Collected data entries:
%%
-- pv_equiv track=rewrite | github.com/rsarwas/aoc | 2018-12/answers.py | parse
-- ===== SOURCE A (Python) =====
-- def parse(lines):
--     alive = ""
--     rules = []
--     for line in lines:
--         if line.strip() == "":
--             continue
--         if line.startswith("initial state: "):
--             alive = line.strip().replace("initial state: ","")
--             continue
--         if line.count(" => ") == 1:
--             rule,end = line.strip().split(" => ")
--             if end == "#":
--                 rules.append(rule_from_string(rule))
--     return alive, rules
--
-- def rule_from_string(str):
--     shift = 0
--     rule = 0
--     for char in str:
--         state = 1 if char == "#" else 0
--         rule += state<<shift
--         shift += 1
--     return rule
-- ===== SOURCE B (Python) =====
-- INIT = "initial state: "
--
-- def parse(lines):
--     # Pass 1: the last "initial state: " line (if any) provides the state.
--     alive = ""
--     for line in lines:
--         if line.startswith(INIT):
--             alive = line.strip().replace(INIT, "")
--     # Pass 2: collect rules from the non-blank, non-header rule lines.
--     rules = []
--     for line in lines:
--         s = line.strip()
--         if s and not line.startswith(INIT) and line.count(" => ") == 1:
--             rule, end = s.split(" => ")
--             if end == "#":
--                 rules.append(rule_value(rule))
--     return alive, rules
--
-- def rule_value(pattern):
--     # Horner evaluation back-to-front: bit 0 is the first character.
--     value = 0
--     for char in reversed(pattern):
--         value = 2 * value + (1 if char == "#" else 0)
--     return value
-- ===== Notes on version B (the rewrite author's own statement) =====
-- stated objective: alternative
-- what changed: Replaces A's single mixed-accumulator loop with two independent passes (one taking the last 'initial state: ' line, one collecting rules) and replaces the shift-and-accumulate bit packing with a back-to-front Horner evaluation of the reversed pattern.
import Mathlib
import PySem

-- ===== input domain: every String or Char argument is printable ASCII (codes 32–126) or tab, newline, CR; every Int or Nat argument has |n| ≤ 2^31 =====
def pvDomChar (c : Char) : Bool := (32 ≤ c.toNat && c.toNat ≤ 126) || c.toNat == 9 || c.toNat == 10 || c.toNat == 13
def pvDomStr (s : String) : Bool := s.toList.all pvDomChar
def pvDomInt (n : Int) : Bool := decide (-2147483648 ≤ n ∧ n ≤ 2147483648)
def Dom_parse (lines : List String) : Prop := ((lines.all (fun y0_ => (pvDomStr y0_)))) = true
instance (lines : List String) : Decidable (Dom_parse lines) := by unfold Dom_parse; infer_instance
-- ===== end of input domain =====

-- B replaces A's single mixed-accumulator loop with two independent passes and a
-- back-to-front Horner bit packing; same return value (objective: alternative).

-- ===== PORT A =====
def ruleFromString (s : String) : Int :=
  (s.toList.foldl
    (fun (st : Int × Nat) c =>
      let state : Int := if c == '#' then 1 else 0
      (st.1 + state <<< st.2, st.2 + 1))
    (0, 0)).1

def parse (lines : List String) : String × List Int :=
  lines.foldl
    (fun (acc : String × List Int) line =>
      if PySem.Str.strip line == "" then acc
      else if PySem.Str.startswith line "initial state: " then
        (PySem.Str.replace (PySem.Str.strip line) "initial state: " "", acc.2)
      else if PySem.Str.count line " => " == 1 then
        match PySem.Str.split? (PySem.Str.strip line) " => " with
        | some [rule, e] => if e == "#" then (acc.1, acc.2 ++ [ruleFromString rule]) else acc
        | _ => acc  -- Python raises ValueError here; excluded by Pre_parse
      else acc)
    ("", [])

-- ===== PORT B =====
def ruleValue (pattern : String) : Int :=
  pattern.toList.reverse.foldl (fun v c => 2 * v + (if c == '#' then (1 : Int) else 0)) 0

def parse_alt (lines : List String) : String × List Int :=
  let alive := lines.foldl
    (fun a line =>
      if PySem.Str.startswith line "initial state: " then
        PySem.Str.replace (PySem.Str.strip line) "initial state: " ""
      else a) ""
  let rules := lines.foldl
    (fun (r : List Int) line =>
      let s := PySem.Str.strip line
      if s != "" && !(PySem.Str.startswith line "initial state: ")
          && (PySem.Str.count line " => " == 1) then
        match PySem.Str.split? s " => " with
        | none => r
        | some parts =>
          match parts with
          | [] => r  -- Python raises ValueError here; excluded by Pre_parse
          | rule :: rest =>
            match rest with
            | [] => r  -- Python raises ValueError here; excluded by Pre_parse
            | e :: rest2 =>
              match rest2 with
              | [] => if e == "#" then r ++ [ruleValue rule] else r
              | _ :: _ => r  -- unreachable: split on " => " occurring once
      else r) []
  (alive, rules)

-- ===== PRECONDITION & SPEC =====
-- Pre_ excludes exactly the inputs where A raises ValueError (tuple unpacking of a
-- 1-element split): a non-blank, non-header line containing " => " once whose
-- stripped form no longer contains it; B's split raises there as well.
def Pre_parse (lines : List String) : Prop :=
  ∀ l ∈ lines, PySem.Str.count l " => " = 1 → PySem.Str.strip l ≠ "" →
    PySem.Str.startswith l "initial state: " = false →
    PySem.Str.count (PySem.Str.strip l) " => " = 1
instance (lines : List String) : Decidable (Pre_parse lines) := by
  unfold Pre_parse; infer_instance

def pvWitness_parse : List String :=
  ["initial state: #..#", "", "..#.. => #", "#.#.# => .", " ##.## => # "]

def Spec_parse (lines : List String) (out : String × List Int) : Prop := out = parse_alt lines
instance (lines : List String) (out : String × List Int) : Decidable (Spec_parse lines out) := by
  unfold Spec_parse; infer_instance

-- ===== CLAIM (what is proved, stated in full; the proofs are below) =====
def Claim_equal_parse : Prop :=
  ∀ (lines : List String), Dom_parse lines → Pre_parse lines → Spec_parse lines (parse lines)

-- ===== LEMMAS AND PROOFS =====

-- A header line starts with the non-space character 'i', so it does not strip to "".
lemma strip_ne_of_startswith {l : String}
    (h : PySem.Str.startswith l "initial state: " = true) :
    (PySem.Str.strip l == "") = false := by
  simp only [PySem.Str.startswith_eq] at h
  rw [PySem.Chars.startswith_iff] at h
  obtain ⟨t, ht⟩ := h
  have hne : PySem.Chars.strip l.toList ≠ [] := by
    rw [← ht]
    simp only [PySem.Chars.strip, PySem.Chars.lstrip, PySem.Chars.rstrip]
    intro hcontra
    have : ∀ c ∈ (List.dropWhile PySem.Chars.isspace
        ("initial state: ".toList ++ t)).reverse, PySem.Chars.isspace c = true := by
      rw [← List.dropWhile_eq_nil_iff]
      simpa using hcontra
    have hi : 'i' ∈ (List.dropWhile PySem.Chars.isspace
        ("initial state: ".toList ++ t)).reverse := by
      simp [PySem.Chars.isspace]
    have := this 'i' hi
    simp [PySem.Chars.isspace] at this
  cases hbe : (PySem.Str.strip l == "") with
  | false => rfl
  | true =>
    exfalso
    apply hne
    have : PySem.Str.strip l = "" := by simpa using hbe
    have := congrArg String.toList this
    simpa [PySem.Str.toList_strip] using this

-- the bit value of a pattern, back-to-front (bit 0 = first char)
def bitVal (cs : List Char) : Int :=
  cs.foldr (fun c acc => 2 * acc + (if c == '#' then (1 : Int) else 0)) 0

lemma ruleFromString_inv (cs : List Char) (v : Int) (k : Nat) :
    (cs.foldl
      (fun (st : Int × Nat) c =>
        let state : Int := if c == '#' then 1 else 0
        (st.1 + state <<< st.2, st.2 + 1))
      (v, k)).1 = v + 2 ^ k * bitVal cs := by
  induction cs generalizing v k with
  | nil => simp [bitVal]
  | cons c cs ih =>
    simp only [List.foldl_cons, bitVal, List.foldr_cons]
    rw [ih]
    have hsh : ∀ a : Int, a <<< k = a * 2 ^ k := fun a => by
      simpa using Int.shiftLeft_eq a k
    rw [hsh]
    show v + (if c == '#' then (1:Int) else 0) * 2 ^ k + 2 ^ (k + 1) *
        (cs.foldr (fun c acc => 2 * acc + (if c == '#' then (1 : Int) else 0)) 0)
      = v + 2 ^ k * (2 * (cs.foldr (fun c acc => 2 * acc + (if c == '#' then (1 : Int) else 0)) 0)
          + (if c == '#' then (1:Int) else 0))
    ring

lemma ruleFromString_eq_ruleValue (s : String) : ruleFromString s = ruleValue s := by
  unfold ruleFromString ruleValue
  rw [List.foldl_reverse]
  have := ruleFromString_inv s.toList 0 0
  simp only [pow_zero, one_mul, zero_add] at this
  rw [this]
  rfl

-- one line advances both components exactly as B's two passes do
lemma step_eq (a : String) (r : List Int) (line : String) :
    (fun (acc : String × List Int) line =>
      if PySem.Str.strip line == "" then acc
      else if PySem.Str.startswith line "initial state: " then
        (PySem.Str.replace (PySem.Str.strip line) "initial state: " "", acc.2)
      else if PySem.Str.count line " => " == 1 then
        match PySem.Str.split? (PySem.Str.strip line) " => " with
        | some [rule, e] => if e == "#" then (acc.1, acc.2 ++ [ruleFromString rule]) else acc
        | _ => acc
      else acc) (a, r) line
    = ((fun a line =>
          if PySem.Str.startswith line "initial state: " then
            PySem.Str.replace (PySem.Str.strip line) "initial state: " ""
          else a) a line,
       (fun (r : List Int) line =>
          let s := PySem.Str.strip line
          if s != "" && !(PySem.Str.startswith line "initial state: ")
              && (PySem.Str.count line " => " == 1) then
            match PySem.Str.split? s " => " with
            | none => r
            | some parts =>
              match parts with
              | [] => r
              | rule :: rest =>
                match rest with
                | [] => r
                | e :: rest2 =>
                  match rest2 with
                  | [] => if e == "#" then r ++ [ruleValue rule] else r
                  | _ :: _ => r
          else r) r line) := by
  simp only []
  by_cases hp : PySem.Str.startswith line "initial state: " = true
  · rw [strip_ne_of_startswith hp, hp]
    simp
  · have hp' : PySem.Str.startswith line "initial state: " = false := by
      cases h : PySem.Str.startswith line "initial state: " <;> simp_all
    rw [hp']
    by_cases he : (PySem.Str.strip line == "") = true
    · have hstr : PySem.Str.strip line = "" := by simpa using he
      rw [he]
      simp [hstr]
    · have he' : (PySem.Str.strip line == "") = false := by
        cases h : (PySem.Str.strip line == "") <;> simp_all
      rw [he']
      simp only [Bool.not_false, if_false, Bool.false_eq_true]
      by_cases hc : (PySem.Str.count line " => " == 1) = true
      · rw [hc]
        simp only [bne, he', Bool.not_false, Bool.and_true, if_true]
        cases hs : PySem.Str.split? (PySem.Str.strip line) " => " with
        | none => simp
        | some parts =>
          match parts with
          | [] => simp
          | [x] => simp
          | [x, y] =>
            by_cases hy : (y == "#") = true
            · simp [hy, ruleFromString_eq_ruleValue]
            · have hy' : (y == "#") = false := by
                cases h : (y == "#") <;> simp_all
              simp [hy']
          | x :: y :: z :: zs => simp
      · have hc' : (PySem.Str.count line " => " == 1) = false := by
          cases h : (PySem.Str.count line " => " == 1) <;> simp_all
        rw [hc']
        simp

lemma parse_loop (L : List String) (a : String) (r : List Int) :
    L.foldl
      (fun (acc : String × List Int) line =>
        if PySem.Str.strip line == "" then acc
        else if PySem.Str.startswith line "initial state: " then
          (PySem.Str.replace (PySem.Str.strip line) "initial state: " "", acc.2)
        else if PySem.Str.count line " => " == 1 then
          match PySem.Str.split? (PySem.Str.strip line) " => " with
          | some [rule, e] => if e == "#" then (acc.1, acc.2 ++ [ruleFromString rule]) else acc
          | _ => acc
        else acc) (a, r)
    = (L.foldl
        (fun a line =>
          if PySem.Str.startswith line "initial state: " then
            PySem.Str.replace (PySem.Str.strip line) "initial state: " ""
          else a) a,
       L.foldl
        (fun (r : List Int) line =>
          let s := PySem.Str.strip line
          if s != "" && !(PySem.Str.startswith line "initial state: ")
              && (PySem.Str.count line " => " == 1) then
            match PySem.Str.split? s " => " with
            | none => r
            | some parts =>
              match parts with
              | [] => r
              | rule :: rest =>
                match rest with
                | [] => r
                | e :: rest2 =>
                  match rest2 with
                  | [] => if e == "#" then r ++ [ruleValue rule] else r
                  | _ :: _ => r
          else r) r) := by
  induction L generalizing a r with
  | nil => rfl
  | cons l L ih =>
    have h := step_eq a r l
    simp only [List.foldl_cons, h]
    exact ih _ _

-- ===== VERDICT (by name: the statement is the Claim_ definition above) =====
theorem parse_spec : Claim_equal_parse := by
  intro lines _ _
  unfold Spec_parse parse parse_alt
  exact parse_loop lines "" []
%%
WHAT NEEDS TO BE DONE: Nothing but a number belongs in the answer, namely how many lines above include "alive".

RESULT BELOW: 8